6. Node 001-001-001 sends an MSU containing the destination point code 002-002-005. The EAGLE responds with a response TFR for destination 002-002-005 to node 001-001-001. The MSU is routed on linkset LSN 2.
7. Node 001-001-001 sends an MSU containing the destination point code 002-002-007 and receives no response. The MSU is routed on linkset LSN 2.
8. When linkset LSN 2 fails, destination 002-002-005 and cluster 002-002-* are prohibited.
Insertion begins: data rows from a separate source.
-- pv_equiv track=rewrite | github.com/jeneesmith1/Udacity-Data-Structures | P0/Task3.py | searchBangaloreNumbers
-- ===== SOURCE A (Python) =====
-- def searchBangaloreNumbers(numbers):
--   # takes the sorted sending numbers so that can start search for Bangalore numbers
--   bangaloreNumber = '080'
--   sendingNumbers = []
--   for number in numbers:
--     sendingNumbers.append(number[0][0:3])
--
--   bangaloreNumberStartIndex = binarySearchStartIndex(sendingNumbers, 0, len(sendingNumbers)-1, bangaloreNumber)
--   bangaloreNumberEndIndex = binarySearchEndIndex(sendingNumbers, 0, len(sendingNumbers)-1, bangaloreNumber)
--   return [bangaloreNumberStartIndex, bangaloreNumberEndIndex]
--
-- def binarySearchStartIndex(array, low, high, searchItem):
--   #gets the first index for the search term in the list passed into it
--   startIndex = -1
--   return binarySearchStartHelper(array, low, high, searchItem, startIndex)
--
-- def binarySearchStartHelper(array, low, high, searchItem, startIndex):
--   if low >= high:
--     return startIndex
--   else:
--     mid = (high - low) // 2 + low
--     if array[mid] > searchItem:
--       return binarySearchStartHelper(array, low, mid - 1, searchItem, startIndex)
--     elif array[mid] == searchItem:
--       startIndex = mid
--       high = mid - 1
--       return binarySearchStartHelper(array, low, mid - 1, searchItem, mid)
--     else:
--       return binarySearchStartHelper(array, mid + 1, high, searchItem, mid)
--
-- def binarySearchEndIndex(array, low, high, searchItem):
--   #gets the last index for the search term in the list passed into it
--   endIndex = -1
--   return binarySearchEndHelper(array, low, high, searchItem, endIndex)
--
-- def binarySearchEndHelper(array, low, high, searchItem, endIndex):
--   if low >= high:
--     return endIndex
--   else:
--     mid = (high - low) // 2 + low
--     if array[mid] > searchItem:
--       return binarySearchEndHelper(array, low, mid - 1, searchItem, endIndex)
--     elif array[mid] == searchItem:
--       return binarySearchEndHelper(array, mid + 1, high, searchItem, mid)
--     else:
--       return binarySearchEndHelper(array, mid + 1, high, searchItem, endIndex)
-- ===== SOURCE B (Python) =====
-- def searchBangaloreNumbers(numbers):
--   # Same search decisions as the original, but iterative and probing
--   # numbers[mid][0][:3] lazily instead of building the full prefix list first.
--   target = '080'
--   n = len(numbers)
--   start = -1
--   low, high = 0, n - 1
--   while low < high:
--     mid = (high - low) // 2 + low
--     p = numbers[mid][0][0:3]
--     if p > target:
--       high = mid - 1
--     elif p == target:
--       start = mid
--       high = mid - 1
--     else:
--       start = mid
--       low = mid + 1
--   end = -1
--   low, high = 0, n - 1
--   while low < high:
--     mid = (high - low) // 2 + low
--     p = numbers[mid][0][0:3]
--     if p > target:
--       high = mid - 1
--     elif p == target:
--       end = mid
--       low = mid + 1
--     else:
--       low = mid + 1
--   return [start, end]
-- ===== Notes on version B (the rewrite author's own statement) =====
-- stated objective: alternative
-- what changed: B drops A's prefix-array build pass and its recursive helper functions: two iterative binary-search loops probe numbers[mid][0][:3] lazily, making the same comparisons and index updates as A.
import Mathlib
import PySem

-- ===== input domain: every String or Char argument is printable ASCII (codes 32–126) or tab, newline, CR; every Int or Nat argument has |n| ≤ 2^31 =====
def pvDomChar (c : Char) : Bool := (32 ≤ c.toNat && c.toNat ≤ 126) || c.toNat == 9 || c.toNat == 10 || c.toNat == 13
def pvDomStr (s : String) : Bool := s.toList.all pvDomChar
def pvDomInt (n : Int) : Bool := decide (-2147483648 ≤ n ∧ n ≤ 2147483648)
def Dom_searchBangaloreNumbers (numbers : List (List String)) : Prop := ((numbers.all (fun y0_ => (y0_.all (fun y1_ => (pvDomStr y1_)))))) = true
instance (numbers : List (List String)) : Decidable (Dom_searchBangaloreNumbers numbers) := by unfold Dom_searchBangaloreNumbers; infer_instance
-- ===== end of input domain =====

-- B replaces A's recursive helpers and its full prefix-array build by two
-- iterative binary-search loops that slice the probed entry's prefix on demand,
-- making the same comparisons and index updates as A.
-- (Both recursions are written with a Nat fuel bound ((high-low).toNat+1, a strict
-- bound on the shrinking span) purely to make them structural; the fuel is never
-- exhausted on the calls the entry functions make.)

-- Python string comparison a < b (lexicographic by code point), on List Char.
def pyStrLt : List Char → List Char → Bool
  | [], [] => false
  | [], _ :: _ => true
  | _ :: _, [] => false
  | a :: as, b :: bs => if a < b then true else if b < a then false else pyStrLt as bs

-- ===== PORT A =====
-- number[0][0:3] (number[0] raises IndexError on an empty inner list; Pre_ excludes
-- that, so the .getD defaults are unreachable under Pre_)
def pvPrefix3 (number : List String) : List Char :=
  PySem.List.slice ((PySem.List.pyGet? number 0).getD "").toList (some 0) (some 3)

def binarySearchStartHelper (array : List (List Char)) (low high : Int) (searchItem : List Char) (startIndex : Int) : Nat → Int
  | 0 => startIndex
  | fuel + 1 =>
    if low ≥ high then startIndex
    else
      let mid := PySem.Int.floordiv (high - low) 2 + low
      let a := (PySem.List.pyGet? array mid).getD []
      if pyStrLt searchItem a then binarySearchStartHelper array low (mid - 1) searchItem startIndex fuel
      else if a = searchItem then binarySearchStartHelper array low (mid - 1) searchItem mid fuel
      else binarySearchStartHelper array (mid + 1) high searchItem mid fuel

def binarySearchStartIndex (array : List (List Char)) (low high : Int) (searchItem : List Char) : Int :=
  binarySearchStartHelper array low high searchItem (-1) ((high - low).toNat + 1)

def binarySearchEndHelper (array : List (List Char)) (low high : Int) (searchItem : List Char) (endIndex : Int) : Nat → Int
  | 0 => endIndex
  | fuel + 1 =>
    if low ≥ high then endIndex
    else
      let mid := PySem.Int.floordiv (high - low) 2 + low
      let a := (PySem.List.pyGet? array mid).getD []
      if pyStrLt searchItem a then binarySearchEndHelper array low (mid - 1) searchItem endIndex fuel
      else if a = searchItem then binarySearchEndHelper array (mid + 1) high searchItem mid fuel
      else binarySearchEndHelper array (mid + 1) high searchItem endIndex fuel

def binarySearchEndIndex (array : List (List Char)) (low high : Int) (searchItem : List Char) : Int :=
  binarySearchEndHelper array low high searchItem (-1) ((high - low).toNat + 1)

def searchBangaloreNumbers (numbers : List (List String)) : List Int :=
  let bangaloreNumber := "080".toList
  let sendingNumbers := numbers.foldl (fun acc number => acc ++ [pvPrefix3 number]) []
  let s := binarySearchStartIndex sendingNumbers 0 ((sendingNumbers.length : Int) - 1) bangaloreNumber
  let e := binarySearchEndIndex sendingNumbers 0 ((sendingNumbers.length : Int) - 1) bangaloreNumber
  [s, e]

-- ===== PORT B =====
-- numbers[mid][0][0:3], probed lazily
def altPrefix (numbers : List (List String)) (i : Int) : List Char :=
  PySem.List.slice ((PySem.List.pyGet? ((PySem.List.pyGet? numbers i).getD []) 0).getD "").toList (some 0) (some 3)

def altLoopStart (numbers : List (List String)) (target : List Char) (low high res : Int) : Nat → Int
  | 0 => res
  | fuel + 1 =>
    if low < high then
      let mid := PySem.Int.floordiv (high - low) 2 + low
      let p := altPrefix numbers mid
      if pyStrLt target p then altLoopStart numbers target low (mid - 1) res fuel
      else if p = target then altLoopStart numbers target low (mid - 1) mid fuel
      else altLoopStart numbers target (mid + 1) high mid fuel
    else res

def altLoopEnd (numbers : List (List String)) (target : List Char) (low high res : Int) : Nat → Int
  | 0 => res
  | fuel + 1 =>
    if low < high then
      let mid := PySem.Int.floordiv (high - low) 2 + low
      let p := altPrefix numbers mid
      if pyStrLt target p then altLoopEnd numbers target low (mid - 1) res fuel
      else if p = target then altLoopEnd numbers target (mid + 1) high mid fuel
      else altLoopEnd numbers target (mid + 1) high res fuel
    else res

def searchBangaloreNumbers_alt (numbers : List (List String)) : List Int :=
  let target := "080".toList
  let n := (numbers.length : Int)
  [altLoopStart numbers target 0 (n - 1) (-1) ((n - 1).toNat + 1),
   altLoopEnd numbers target 0 (n - 1) (-1) ((n - 1).toNat + 1)]

-- ===== PRECONDITION & SPEC =====
-- Pre_ excludes inputs containing an empty inner list: there A's prefix-building loop
-- raises IndexError on number[0].
def Pre_searchBangaloreNumbers (numbers : List (List String)) : Prop :=
  ∀ number ∈ numbers, number ≠ []
instance (numbers : List (List String)) : Decidable (Pre_searchBangaloreNumbers numbers) := by unfold Pre_searchBangaloreNumbers; infer_instance

def pvWitness_searchBangaloreNumbers : List (List String) := [["0801111111"], ["0802222222"], ["1112223333"]]

def Spec_searchBangaloreNumbers (numbers : List (List String)) (out : List Int) : Prop := out = searchBangaloreNumbers_alt numbers
instance (numbers : List (List String)) (out : List Int) : Decidable (Spec_searchBangaloreNumbers numbers out) := by unfold Spec_searchBangaloreNumbers; infer_instance

-- ===== CLAIM (what is proved, stated in full; the proofs are below) =====
def Claim_equal_searchBangaloreNumbers : Prop := ∀ (numbers : List (List String)), Dom_searchBangaloreNumbers numbers → Pre_searchBangaloreNumbers numbers → Spec_searchBangaloreNumbers numbers (searchBangaloreNumbers numbers)

-- ===== LEMMAS AND PROOFS =====

-- A's probed prefix (from the precomputed array) equals B's lazily computed prefix.
lemma pyGet?_map_prefix (numbers : List (List String)) (i : Int) :
    (PySem.List.pyGet? (numbers.map pvPrefix3) i).getD [] = altPrefix numbers i := by
  have h : PySem.List.pyGet? (numbers.map pvPrefix3) i = (PySem.List.pyGet? numbers i).map pvPrefix3 := by
    simp [PySem.List.pyGet?, PySem.List.pyIdx?]
  rw [h, show altPrefix numbers i = pvPrefix3 ((PySem.List.pyGet? numbers i).getD []) from rfl]
  cases PySem.List.pyGet? numbers i with
  | none => simp [pvPrefix3, PySem.List.pyGet?, PySem.List.slice]
  | some x => rfl

lemma start_agree (numbers : List (List String)) (t : List Char) :
    ∀ fuel low high res, binarySearchStartHelper (numbers.map pvPrefix3) low high t res fuel
      = altLoopStart numbers t low high res fuel := by
  intro fuel
  induction fuel with
  | zero => intro low high res; rfl
  | succ fuel ih =>
    intro low high res
    rw [binarySearchStartHelper, altLoopStart]
    by_cases h : low ≥ high
    · simp [h, show ¬ low < high by omega]
    · simp only [h, if_neg, show low < high by omega, if_pos, not_false_iff]
      rw [pyGet?_map_prefix]
      split_ifs <;> apply ih

lemma end_agree (numbers : List (List String)) (t : List Char) :
    ∀ fuel low high res, binarySearchEndHelper (numbers.map pvPrefix3) low high t res fuel
      = altLoopEnd numbers t low high res fuel := by
  intro fuel
  induction fuel with
  | zero => intro low high res; rfl
  | succ fuel ih =>
    intro low high res
    rw [binarySearchEndHelper, altLoopEnd]
    by_cases h : low ≥ high
    · simp [h, show ¬ low < high by omega]
    · simp only [h, if_neg, show low < high by omega, if_pos, not_false_iff]
      rw [pyGet?_map_prefix]
      split_ifs <;> apply ih

-- ===== VERDICT (by name: the statement is the Claim_ definition above) =====
theorem searchBangaloreNumbers_spec : Claim_equal_searchBangaloreNumbers := by
  intro numbers _ _
  unfold Spec_searchBangaloreNumbers searchBangaloreNumbers searchBangaloreNumbers_alt
  simp only [PySem.List.foldl_append_singleton_eq_map, List.nil_append, List.length_map,
    binarySearchStartIndex, binarySearchEndIndex, sub_zero, start_agree, end_agree]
The EAGLE broadcasts a TFP for destination 002-002-005 to node 001-001-001.
9. Node 001-001-001 sends an MSU containing the destination point code 002-002-007. The EAGLE responds with a TFP for destination 002-002-007 to node 001-001-001, and starts the level 3 timer T8 for cluster 002-002-*.
10. Node 001-001-001 sends an MSU containing the destination point code 002-002-006, and receives no response until the level 3 timer T8 expires.
11. Node 001-001-001 sends an MSU containing the destination point code 002-002-005. The EAGLE responds with a TFP for destination 002-002-005 to node 001-001-001, and starts the level 3 timer T8 for destination 002-002-005.
12. Node 001-001-001 sends an MSU containing the destination point code 002-002-006. After the level 3 timer T8 for cluster 002-002-* expires, the EAGLE responds with a TFP for destination 002-002-006 to node 001-001-001, and starts the level 3 timer T8 for cluster 002-002-*.